Create your perfect jerky recipe

What’s in a name?

The word jerky comes from the Quechuan language of the Incas. It’s a derivative of “ch’arki,” which translates as ‘dried meat.’

Whatever you call it, there’s evidence of the Incans and Native Americans drying meats to make jerky since 1500s or earlier. European settlers embraced this method for preserving meats and jerky has grown in popularity to now be a widely available snack food in many countries.


Can I jerky that?

Today, when you think jerky, beef is the most commonly used meat. But historically, Native Americans across North and South America used the wild animals that were prevalent. In North America, this meant bison, elk and deer, and for the Incans in South America, llamas and alpacas were the meats of choice.

In modern jerky production, as well as the widely used beef, game meats remain popular choices, as well as turkey. Some of the commercially available jerky meats in North America include bison, deer, crocodile, alligator, antelope, duck and wild boar. 
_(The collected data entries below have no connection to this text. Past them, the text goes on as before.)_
-- pv_equiv track=rewrite | github.com/AryamanRoy/genomic-variant-svm | src/extract_features.py | get_severity
-- ===== SOURCE A (Python) =====
-- def get_severity(mc_string):
--     """Maps ClinVar MC terms to a numeric severity score (0-3)."""
--     mc_string = str(mc_string).lower()
--     if any(term in mc_string for term in ['stop_gained', 'frameshift', 'splice_acceptor', 'splice_donor']):
--         return 3
--     if 'missense' in mc_string or 'inframe' in mc_string:
--         return 2
--     if any(term in mc_string for term in ['synonymous', 'intron', '3_prime_utr', '5_prime_utr']):
--         return 1
--     return 0
-- ===== SOURCE B (Python) =====
-- _SEVERITY_TABLE = [
--     ('stop_gained', 3), ('frameshift', 3), ('splice_acceptor', 3), ('splice_donor', 3),
--     ('missense', 2), ('inframe', 2),
--     ('synonymous', 1), ('intron', 1), ('3_prime_utr', 1), ('5_prime_utr', 1),
-- ]
--
-- def get_severity(mc_string):
--     """Maps ClinVar MC terms to a numeric severity score (0-3)."""
--     s = str(mc_string).lower()
--     best = 0
--     for term, score in _SEVERITY_TABLE:
--         if term in s and score > best:
--             best = score
--     return best
-- ===== Notes on version B (the rewrite author's own statement) =====
-- stated objective: simpler
-- what changed: Replaces the three-tier early-return chain with a flat data-driven term->score table scanned once while keeping a running maximum (no short-circuit; priority order equals descending score).
import Mathlib
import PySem

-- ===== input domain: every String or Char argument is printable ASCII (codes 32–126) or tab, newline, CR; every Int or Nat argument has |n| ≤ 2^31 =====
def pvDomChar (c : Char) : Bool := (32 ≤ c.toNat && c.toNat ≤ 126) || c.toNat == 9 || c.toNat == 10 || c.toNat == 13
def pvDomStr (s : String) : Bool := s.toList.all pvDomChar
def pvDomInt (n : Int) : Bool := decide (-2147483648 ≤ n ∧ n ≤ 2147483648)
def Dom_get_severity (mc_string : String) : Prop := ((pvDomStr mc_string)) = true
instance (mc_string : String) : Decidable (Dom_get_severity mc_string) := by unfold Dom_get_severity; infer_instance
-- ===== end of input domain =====

-- B: flat term->score table scanned with a running max instead of A's three-tier early-return chain (same results; objective: simpler).
-- ===== PORT A =====
def get_severity (mc_string : String) : Int :=
  let s := PySem.Str.lower mc_string
  if ["stop_gained", "frameshift", "splice_acceptor", "splice_donor"].any (fun term => PySem.Str.isIn term s) then 3
  else if PySem.Str.isIn "missense" s || PySem.Str.isIn "inframe" s then 2
  else if ["synonymous", "intron", "3_prime_utr", "5_prime_utr"].any (fun term => PySem.Str.isIn term s) then 1
  else 0

-- ===== PORT B =====
def severityTable : List (String × Int) :=
  [("stop_gained", 3), ("frameshift", 3), ("splice_acceptor", 3), ("splice_donor", 3),
   ("missense", 2), ("inframe", 2),
   ("synonymous", 1), ("intron", 1), ("3_prime_utr", 1), ("5_prime_utr", 1)]

def get_severity_alt (mc_string : String) : Int :=
  let s := PySem.Str.lower mc_string
  severityTable.foldl (fun best p => if PySem.Str.isIn p.1 s && decide (p.2 > best) then p.2 else best) 0

-- ===== PRECONDITION & SPEC =====
def Spec_get_severity (mc_string : String) (out : Int) : Prop := out = get_severity_alt mc_string
instance (mc_string : String) (out : Int) : Decidable (Spec_get_severity mc_string out) := by unfold Spec_get_severity; infer_instance

-- ===== CLAIM (what is proved, stated in full; the proofs are below) =====
def Claim_equal_get_severity : Prop := ∀ (mc_string : String), Dom_get_severity mc_string → Spec_get_severity mc_string (get_severity mc_string)

-- ===== LEMMAS AND PROOFS =====

lemma pv_fold_str (l : String) (xs : List (String × Int)) (a : Int) :
    xs.foldl (fun best p => if PySem.Str.isIn p.1 l && decide (p.2 > best) then p.2 else best) a
    = (xs.map (fun p => (PySem.Str.isIn p.1 l, p.2))).foldl
        (fun best (q : Bool × Int) => if q.1 && decide (q.2 > best) then q.2 else best) a := by
  induction xs generalizing a with
  | nil => rfl
  | cons x xs ih => simp only [List.foldl_cons, List.map_cons]; exact ih _

lemma pv_keyB (b0 b1 b2 b3 b4 b5 b6 b7 b8 b9 : Bool) :
    (if (b0 || (b1 || (b2 || b3))) = true then (3 : Int)
     else if (b4 || b5) = true then 2
     else if (b6 || (b7 || (b8 || b9))) = true then 1
     else 0)
    = List.foldl (fun best (p : Bool × Int) => if p.1 && decide (p.2 > best) then p.2 else best) 0
        [(b0, 3), (b1, 3), (b2, 3), (b3, 3), (b4, 2), (b5, 2), (b6, 1), (b7, 1), (b8, 1), (b9, 1)] := by
  revert b0 b1 b2 b3 b4 b5 b6 b7 b8 b9
  decide

-- ===== VERDICT (by name: the statement is the Claim_ definition above) =====
theorem get_severity_spec : Claim_equal_get_severity := by
  intro mc _
  unfold Spec_get_severity get_severity get_severity_alt severityTable
  simp only [List.any_cons, List.any_nil, Bool.or_false]
  rw [pv_fold_str]
  simp only [List.map_cons, List.map_nil]
  exact pv_keyB _ _ _ _ _ _ _ _ _ _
When choosing a meat for your jerky recipe, remember that lean meats are the best choice. Fat will oxidise and spoil your jerky, so whatever animal you pick, look for cuts that have the least amount of fat possible.

Preparation considerations

Aside from which animal you choose, another major consideration for your jerky recipe is choosing between using whole muscles or ground meat. 

A major difference between jerky made from whole muscles and ground meat is texture. Some people prefer the softness of a jerky made from ground meat, while others like the chew of jerky made from sliced whole muscle. You can also vary the end result by changing up the thickness of the meat, as well as choosing between cutting across the grain and with the grain. Ultimately, there isn’t a right or wrong choice, just individual preferences, although most people tend to prefer the texture of meat sliced across the grain.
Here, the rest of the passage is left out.